Breaking News

Polisi Buru Sindikat Internasional Penyelundup Vape Mengandung Sabu

Barang bukti vape mengandung sabu (twitter) 

WELFARE.id-Tak puas hanya menangkap pelaku pembuat cairan cape mengandung sabu, polisi dan bea cukai masih meneruskan penyelidikan. Kepala Bidang Penindakan dan Penyidikan Bea Cuka Soekarno-Hatta, Zaky Firmansyah menyebutkan, sindikat internasional penyelundupan narkoba jenis sabu di liquid vape masih terus dikejar. 

Tindakan ini melanjutkan dari kegiatan penggerebekan Direktorat Reserse Narkoba Polda Metro Jaya terhadap sindikat narkoba jenis sabu yang dijadikan liquid vape di sebuah rumah di Jalan Melati Nomor 19, Meruya Utara, Kembangan, Jakarta Barat, Sabtu (14/1/2023) 

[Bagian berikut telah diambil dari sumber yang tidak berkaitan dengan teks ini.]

-- pv_equiv track=rewrite | github.com/swordwielder/python3 | redditPracticeCodeSignal/mutateArray.py | mutateTheArray
-- ===== SOURCE A (Python) =====
-- def mutateTheArray(n, a):
--     b=[]
--     for i in range(len(a)):
--         total=0
--         if i!=0:
--             total+=a[i-1]
--         try:
--             total+=a[i+1]
--         except:
--             total+=0
--         total+=a[i]
--
--         b.append(total)
--     return b
-- ===== SOURCE B (Python) =====
-- def mutateTheArray(n, a):
--     # prefix-sum approach: b[i] is the window sum a[i-1]+a[i]+a[i+1]
--     # expressed as a difference of two prefix sums.
--     pref = [0]
--     for x in a:
--         pref.append(pref[-1] + x)
--     m = len(a)
--     return [pref[min(m, i + 2)] - pref[max(0, i - 1)] for i in range(m)]
-- ===== Notes on version B (the rewrite author's own statement) =====
-- stated objective: alternative
-- what changed: Replaces A's per-index neighbor summation (branch on i!=0 plus try/except for i+1) with a two-stage prefix-sum algorithm: one pass builds the running prefix sums, then each output is the difference pref[min(m,i+2)] - pref[max(0,i-1)] of two prefix sums.
import Mathlib
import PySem

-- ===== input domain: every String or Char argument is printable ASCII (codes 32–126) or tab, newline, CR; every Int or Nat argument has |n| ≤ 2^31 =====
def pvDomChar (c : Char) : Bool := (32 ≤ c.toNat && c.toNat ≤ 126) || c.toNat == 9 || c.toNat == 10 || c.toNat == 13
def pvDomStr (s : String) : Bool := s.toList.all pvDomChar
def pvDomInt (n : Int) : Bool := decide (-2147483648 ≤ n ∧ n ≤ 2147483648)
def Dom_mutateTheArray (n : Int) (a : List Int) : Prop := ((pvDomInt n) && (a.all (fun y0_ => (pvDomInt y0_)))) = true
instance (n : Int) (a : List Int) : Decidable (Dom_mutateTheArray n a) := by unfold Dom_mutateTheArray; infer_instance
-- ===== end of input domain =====

-- B computes each window sum a[i-1]+a[i]+a[i+1] as a difference of two prefix sums built in a first pass (alternative algorithm).

-- ===== PORT A =====
-- A's loop body: total = 0; if i != 0: total += a[i-1]; try: total += a[i+1] except: total += 0; total += a[i]; b.append(total)
def mutateTheArray (n : Int) (a : List Int) : List Int :=
  List.foldl
    (fun b i =>
      let total : Int := 0
      let total := if i ≠ 0 then total + PySem.List.pyGetD a (i - 1) 0 else total
      let total := match PySem.List.pyGet? a (i + 1) with
        | some v => total + v
        | none => total + 0
      let total := total + PySem.List.pyGetD a i 0
      b ++ [total])
    [] (PySem.List.pyRange 0 a.length 1)

-- ===== PORT B =====
-- pref = [0]; for x in a: pref.append(pref[-1] + x); m = len(a);
-- [pref[min(m, i+2)] - pref[max(0, i-1)] for i in range(m)]
def mutateTheArray_alt (n : Int) (a : List Int) : List Int :=
  let pref := a.foldl (fun p x => p ++ [PySem.List.pyGetD p (-1) 0 + x]) [0]
  let m : Int := PySem.List.len a
  (PySem.List.pyRange 0 m 1).map (fun i =>
    PySem.List.pyGetD pref (min m (i + 2)) 0 - PySem.List.pyGetD pref (max 0 (i - 1)) 0)

-- ===== PRECONDITION & SPEC =====
def Spec_mutateTheArray (n : Int) (a : List Int) (out : List Int) : Prop := out = mutateTheArray_alt n a
instance (n : Int) (a : List Int) (out : List Int) : Decidable (Spec_mutateTheArray n a out) := by unfold Spec_mutateTheArray; infer_instance

-- ===== CLAIM (what is proved, stated in full; the proofs are below) =====
def Claim_equal_mutateTheArray : Prop := ∀ (n : Int) (a : List Int), Dom_mutateTheArray n a → Spec_mutateTheArray n a (mutateTheArray n a)

-- ===== LEMMAS AND PROOFS =====

-- A's loop, as a map over the index range
lemma mutateTheArray_eq_map (n : Int) (a : List Int) :
    mutateTheArray n a = (PySem.List.pyRange 0 a.length 1).map (fun i =>
      (if i ≠ 0 then PySem.List.pyGetD a (i - 1) 0 else 0) +
      (match PySem.List.pyGet? a (i + 1) with | some v => v | none => 0) +
      PySem.List.pyGetD a i 0) := by
  unfold mutateTheArray
  rw [PySem.List.foldl_append_singleton_eq_map]
  apply List.map_congr_left
  intro i _
  split <;> split <;> ring_nf

-- running sums of l starting from s (the values B's first pass appends)
def partials (s : Int) : List Int → List Int
  | [] => []
  | x :: xs => (s + x) :: partials (s + x) xs

lemma length_partials (s : Int) (l : List Int) : (partials s l).length = l.length := by
  induction l generalizing s with
  | nil => rfl
  | cons x xs ih => simp [partials, ih]

lemma foldl_step_eq (l : List Int) (p : List Int) (hp : p ≠ []) :
    l.foldl (fun p x => p ++ [PySem.List.pyGetD p (-1) 0 + x]) p
      = p ++ partials (p.getLast hp) l := by
  induction l generalizing p with
  | nil => simp [partials]
  | cons x xs ih =>
    simp only [List.foldl_cons]
    rw [PySem.List.pyGetD_neg_one p 0 hp]
    rw [ih (p ++ [p.getLast hp + x]) (by simp)]
    have hlast : (p ++ [p.getLast hp + x]).getLast (by simp) = p.getLast hp + x := by
      simp
    rw [hlast, partials, List.append_assoc]
    rfl

lemma partials_getElem (s : Int) (l : List Int) (j : Nat) (h : j < l.length) :
    (partials s l)[j]'(by rw [length_partials]; exact h) = s + (l.take (j + 1)).sum := by
  induction l generalizing s j with
  | nil => simp at h
  | cons x xs ih =>
    cases j with
    | zero => simp [partials]
    | succ m =>
      simp only [partials, List.getElem_cons_succ]
      rw [ih (s + x) m (by simpa using h)]
      simp [List.take_succ_cons]
      ring

-- pref[j] = sum of the first j elements, for 0 ≤ j ≤ len a
lemma pref_getD (a : List Int) (j : Nat) (hj : j ≤ a.length) :
    PySem.List.pyGetD (a.foldl (fun p x => p ++ [PySem.List.pyGetD p (-1) 0 + x]) [0]) (j : Int) 0
      = (a.take j).sum := by
  rw [foldl_step_eq a [0] (by simp)]
  rw [PySem.List.pyGetD_natCast]
  simp only [List.getLast_singleton]
  cases j with
  | zero => simp
  | succ m =>
    have hm : m < a.length := by omega
    rw [List.getD_eq_getElem?_getD, List.getElem?_eq_getElem (by simp [length_partials]; omega)]
    simp only [Option.getD_some, List.singleton_append, List.getElem_cons_succ]
    rw [partials_getElem 0 a m hm]
    ring

lemma pyGetD_idx (a : List Int) (j : Nat) (h : j < a.length) :
    PySem.List.pyGetD a ((j : Nat) : Int) 0 = a[j] := by
  rw [PySem.List.pyGetD_natCast, List.getD_eq_getElem?_getD, List.getElem?_eq_getElem h]
  rfl

theorem mutateTheArray_spec : Claim_equal_mutateTheArray := by
  intro n a _
  show mutateTheArray n a = mutateTheArray_alt n a
  rw [mutateTheArray_eq_map]
  unfold mutateTheArray_alt
  simp only [PySem.List.len_eq]
  apply List.ext_getElem
  · simp
  · intro k h1 h2
    have hk : k < a.length := by
      simpa [PySem.List.length_pyRange_one] using h1
    rw [List.getElem_map, List.getElem_map, PySem.List.getElem_pyRange_one]
    simp only [zero_add]
    have hmin : min (a.length : Int) ((k : Int) + 2) = ((min a.length (k + 2) : Nat) : Int) := by
      push_cast; omega
    have hmax : max 0 ((k : Int) - 1) = ((k - 1 : Nat) : Int) := by
      cases k <;> push_cast <;> omega
    rw [hmin, hmax, pref_getD a _ (by omega), pref_getD a _ (by omega)]
    by_cases hk0 : k = 0
    · subst hk0
      rw [if_neg (by simp : ¬ (((0 : Nat) : Int)) ≠ 0)]
      rw [show (((0 : Nat) : Int) + 1) = ((1 : Nat) : Int) by norm_num,
        PySem.List.pyGet?_natCast, pyGetD_idx a 0 hk]
      by_cases h1m : 1 < a.length
      · rw [List.getElem?_eq_getElem h1m,
          show min a.length (0 + 2) = 2 by omega,
          List.sum_take_succ a 1 h1m, List.sum_take_succ a 0 (by omega)]
        simp
        ring
      · rw [List.getElem?_eq_none (by omega),
          show min a.length (0 + 2) = 1 by omega,
          List.sum_take_succ a 0 (by omega)]
        simp
    · have hk1 : 1 ≤ k := by omega
      rw [if_pos (by exact_mod_cast Int.natCast_ne_zero.mpr hk0)]
      have hsub : ((k : Int) - 1) = ((k - 1 : Nat) : Int) := by push_cast [hk1]; ring
      have hadd : ((k : Int) + 1) = ((k + 1 : Nat) : Int) := by push_cast; ring
      rw [hsub, hadd, PySem.List.pyGet?_natCast,
        pyGetD_idx a (k - 1) (by omega), pyGetD_idx a k hk]
      have hsk : (a.take k).sum = (a.take (k - 1)).sum + a[k - 1] := by
        have h := List.sum_take_succ a (k - 1) (by omega)
        simpa [show k - 1 + 1 = k by omega] using h
      by_cases hlast : k + 1 < a.length
      · rw [List.getElem?_eq_getElem hlast,
          show min a.length (k + 2) = k + 2 by omega,
          show k + 2 = (k + 1) + 1 by ring,
          List.sum_take_succ a (k + 1) hlast, List.sum_take_succ a k hk, hsk]
        have hm : (match some (a[k + 1]'hlast) with | some v => v | none => (0 : Int)) = a[k + 1] := rfl
        rw [hm]
        ring
      · rw [List.getElem?_eq_none (by omega),
          show min a.length (k + 2) = k + 1 by omega,
          List.sum_take_succ a k hk, hsk]
        have hm : (match (none : Option Int) with | some v => v | none => (0 : Int)) = 0 := rfl
        rw [hm]
        ring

Berdasarkan hasil pemeriksaan, bahan baku barang haram itu masuk dari perdagangan narkoba internasional Iran, Tiongkok, dan Hongkong. “Sejauh ini (kasus dalam) proses untuk dikembangkan karena ini merupakan clan distance internasional, tentu banyak proses pendalaman,” ujarnya dikutip Senin (16/1/2023). 

Saat ini,  baru satu orang yang diamankan dan ditetapkan sebagai tersangka sindikat internasional penyelundupan narkoba oleh pihak kepolisian adalah satu orang berinisial MR. MR merupakan warga negara Indonesia (WNI), yang tinggal di Kemanggisan Raya, Palmerah, Jakarta Barat. 

Informasi dan data penting ini terungkap berdasarkan investasi gabungan antara Polda Metri Jaya dan Bea Cukai Bandara Soekarno-Hatta. Investasi gabungan ini dilakukan untuk menindak kasus peredaran narkotika yang masuk dari luar negeri, baik itu berupa barang jadi ataupun bahan baku. “Bahan baku untuk pembuatan narkotika untuk yang kali ini (di Meruya Utara) masuknya bahan baku dari Iran, kemudian melintir dulu ke Hongkong baru masuk ke Indonesia,” jelasnya. 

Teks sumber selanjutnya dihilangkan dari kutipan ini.